- [TASK DIRECTIONS]: In the records below, find the line containing "exact ⟨s, hs1, h⟩" and restate it and all lines after it exactly, through the last line.
RECORDS FOR THE TASK: Begin
-- pv_equiv track=rewrite | github.com/Huang-Jichen/Spring-AI-Alibaba-FlightAgent-myChange | spring-ai-alibaba-agent-example/playground-flight-booking/evaluation/run_eval.py | retrieval_source_hit
-- ===== SOURCE A (Python) =====
-- from typing import Dict, List, Tuple
--
-- def retrieval_source_hit(retrieved_docs: List[Dict], expected_sources: List[str]) -> bool:
--     if not expected_sources:
--         return True
--     expected = set(expected_sources)
--     for doc in retrieved_docs:
--         if doc.get("source") in expected:
--             return True
--     return False
-- ===== SOURCE B (Python) =====
-- def retrieval_source_hit(retrieved_docs, expected_sources):
--     if not expected_sources:
--         return True
--     xs = sorted(d["source"] for d in retrieved_docs if "source" in d)
--     ys = sorted(expected_sources)
--     i = j = 0
--     while i < len(xs) and j < len(ys):
--         if xs[i] == ys[j]:
--             return True
--         if xs[i] < ys[j]:
--             i += 1
--         else:
--             j += 1
--     return False
-- ===== Notes on version B (the rewrite author's own statement) =====
-- stated objective: alternative
-- what changed: Replaces A's hash-set membership loop by a sort-then-merge algorithm: both source lists are sorted and scanned in lockstep with two pointers until a common element is found.
import Mathlib
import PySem

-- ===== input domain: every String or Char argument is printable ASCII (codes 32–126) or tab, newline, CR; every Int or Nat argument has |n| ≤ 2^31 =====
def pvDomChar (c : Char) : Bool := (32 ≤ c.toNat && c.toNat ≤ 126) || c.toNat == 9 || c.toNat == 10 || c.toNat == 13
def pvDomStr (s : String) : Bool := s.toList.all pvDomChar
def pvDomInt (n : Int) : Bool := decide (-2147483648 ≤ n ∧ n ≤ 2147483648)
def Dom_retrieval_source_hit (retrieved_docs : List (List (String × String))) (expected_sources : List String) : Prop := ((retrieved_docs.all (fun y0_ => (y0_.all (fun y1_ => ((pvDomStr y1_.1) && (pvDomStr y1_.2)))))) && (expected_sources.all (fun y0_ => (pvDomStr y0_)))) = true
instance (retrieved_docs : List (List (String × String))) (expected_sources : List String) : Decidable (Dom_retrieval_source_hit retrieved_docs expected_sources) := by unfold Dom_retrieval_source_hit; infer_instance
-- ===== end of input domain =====

-- B replaces A's hash-set membership loop by sort-then-merge: both source lists are sorted and scanned in lockstep with two pointers (alternative algorithm; not faster).


-- ===== PORT A =====
-- A's loop with early return, as structural recursion over the docs list.
-- 'doc.get("source") in expected': get? yields Option String; Python's None is never a member
-- of a set of strings, hence the 'none => false' arm (exact on the typed domain).
def retAHit (expected : PySem.Set String) : List (List (String × String)) → Bool
  | [] => false
  | doc :: rest =>
    (match PySem.Dict.get? ⟨doc⟩ "source" with
      | some s => PySem.Set.contains expected s
      | none => false) || retAHit expected rest

def retrieval_source_hit (retrieved_docs : List (List (String × String))) (expected_sources : List String) : Bool :=
  if expected_sources = [] then true
  else retAHit (PySem.Set.ofList expected_sources) retrieved_docs

-- ===== PORT B =====
-- B: the two-pointer while loop over the two sorted lists; advancing a pointer past an
-- already-inspected element = dropping the head, so the loop is recursion on the two lists.
def retMerge : List String → List String → Bool
  | [], _ => false
  | _ :: _, [] => false
  | x :: xs, y :: ys =>
    if x = y then true
    else if x < y then retMerge xs (y :: ys)
    else retMerge (x :: xs) ys

def retrieval_source_hit_alt (retrieved_docs : List (List (String × String))) (expected_sources : List String) : Bool :=
  if expected_sources = [] then true
  else
    retMerge
      (PySem.List.sorted (retrieved_docs.filterMap (fun d => PySem.Dict.get? ⟨d⟩ "source")) (fun x => x) false)
      (PySem.List.sorted expected_sources (fun x => x) false)

-- ===== PRECONDITION & SPEC =====
def Spec_retrieval_source_hit (retrieved_docs : List (List (String × String))) (expected_sources : List String) (out : Bool) : Prop := out = retrieval_source_hit_alt retrieved_docs expected_sources
instance (retrieved_docs : List (List (String × String))) (expected_sources : List String) (out : Bool) : Decidable (Spec_retrieval_source_hit retrieved_docs expected_sources out) := by unfold Spec_retrieval_source_hit; infer_instance

-- ===== CLAIM =====
def Claim_equal_retrieval_source_hit : Prop := ∀ (retrieved_docs : List (List (String × String))) (expected_sources : List String), Dom_retrieval_source_hit retrieved_docs expected_sources → Spec_retrieval_source_hit retrieved_docs expected_sources (retrieval_source_hit retrieved_docs expected_sources)

-- ===== LEMMAS AND PROOFS =====
theorem retAHit_iff (expected : PySem.Set String) (docs : List (List (String × String))) :
    retAHit expected docs = true ↔
      ∃ s ∈ docs.filterMap (fun d => PySem.Dict.get? ⟨d⟩ "source"), s ∈ expected := by
  induction docs with
  | nil => simp [retAHit]
  | cons d rest ih =>
    simp only [retAHit, Bool.or_eq_true, ih, List.filterMap_cons]
    cases h : PySem.Dict.get? ⟨d⟩ "source" with
    | none => simp
    | some s => simp

-- correctness of the merge scan on sorted inputs: on two â¤-sorted lists it reports
-- exactly whether the lists share an element
theorem retMerge_iff (xs ys : List String) :
    xs.Pairwise (· ≤ ·) → ys.Pairwise (· ≤ ·) →
    (retMerge xs ys = true ↔ ∃ s ∈ xs, s ∈ ys) := by
  fun_induction retMerge xs ys with
  | case1 ys => intro _ _; simp
  | case2 x xs => intro _ _; simp
  | case3 xs y ys => intro _ _; simp
  | case4 x xs y ys hne hlt ih =>
    intro hx hy
    have hx' := (List.pairwise_cons.mp hx).2
    have hnot : x ∉ y :: ys := by
      intro hmem
      rcases List.mem_cons.mp hmem with h | h
      · exact absurd h hne
      · have := (List.pairwise_cons.mp hy).1 x h
        exact absurd (lt_of_lt_of_le hlt this) (lt_irrefl x)
    rw [ih hx' hy]
    constructor
    · rintro ⟨s, hs1, hs2⟩; exact ⟨s, List.mem_cons_of_mem _ hs1, hs2⟩
    · rintro ⟨s, hs1, hs2⟩
      rcases List.mem_cons.mp hs1 with h | h
      · exact absurd (h ▸ hs2) hnot
      · exact ⟨s, h, hs2⟩
  | case5 x xs y ys hne hnlt ih =>
    intro hx hy
    have hy' := (List.pairwise_cons.mp hy).2
    have hyx : y < x := lt_of_le_of_ne (le_of_not_gt hnlt) (fun h => hne h.symm)
    have hnot : y ∉ x :: xs := by
      intro hmem
      rcases List.mem_cons.mp hmem with h | h
      · exact absurd h.symm hne
      · have := (List.pairwise_cons.mp hx).1 y h
        exact absurd (lt_of_lt_of_le hyx this) (lt_irrefl y)
    rw [ih hx hy']
    constructor
    · rintro ⟨s, hs1, hs2⟩; exact ⟨s, hs1, List.mem_cons_of_mem _ hs2⟩
    · rintro ⟨s, hs1, hs2⟩
      rcases List.mem_cons.mp hs2 with h | h
      · exact absurd (h ▸ hs1) hnot
      · exact ⟨s, hs1, h⟩

-- ===== VERDICT =====
theorem retrieval_source_hit_spec : Claim_equal_retrieval_source_hit := by
  intro docs expected _
  unfold Spec_retrieval_source_hit
  by_cases h : expected = []
  · simp [retrieval_source_hit, retrieval_source_hit_alt, h]
  · simp only [retrieval_source_hit, retrieval_source_hit_alt, if_neg h]
    rw [Bool.eq_iff_iff, retAHit_iff,
      retMerge_iff _ _ (PySem.List.sorted_pairwise _ _) (PySem.List.sorted_pairwise _ _)]
    simp [PySem.List.mem_sorted, PySem.Set.mem_ofList]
RECORDS FOR THE TASK: End
- [RESPONSE BELOW]:
      · exact ⟨s, hs1, h⟩

-- ===== VERDICT =====
theorem retrieval_source_hit_spec : Claim_equal_retrieval_source_hit := by
  intro docs expected _
  unfold Spec_retrieval_source_hit
  by_cases h : expected = []
  · simp [retrieval_source_hit, retrieval_source_hit_alt, h]
  · simp only [retrieval_source_hit, retrieval_source_hit_alt, if_neg h]
    rw [Bool.eq_iff_iff, retAHit_iff,
      retMerge_iff _ _ (PySem.List.sorted_pairwise _ _) (PySem.List.sorted_pairwise _ _)]
    simp [PySem.List.mem_sorted, PySem.Set.mem_ofList]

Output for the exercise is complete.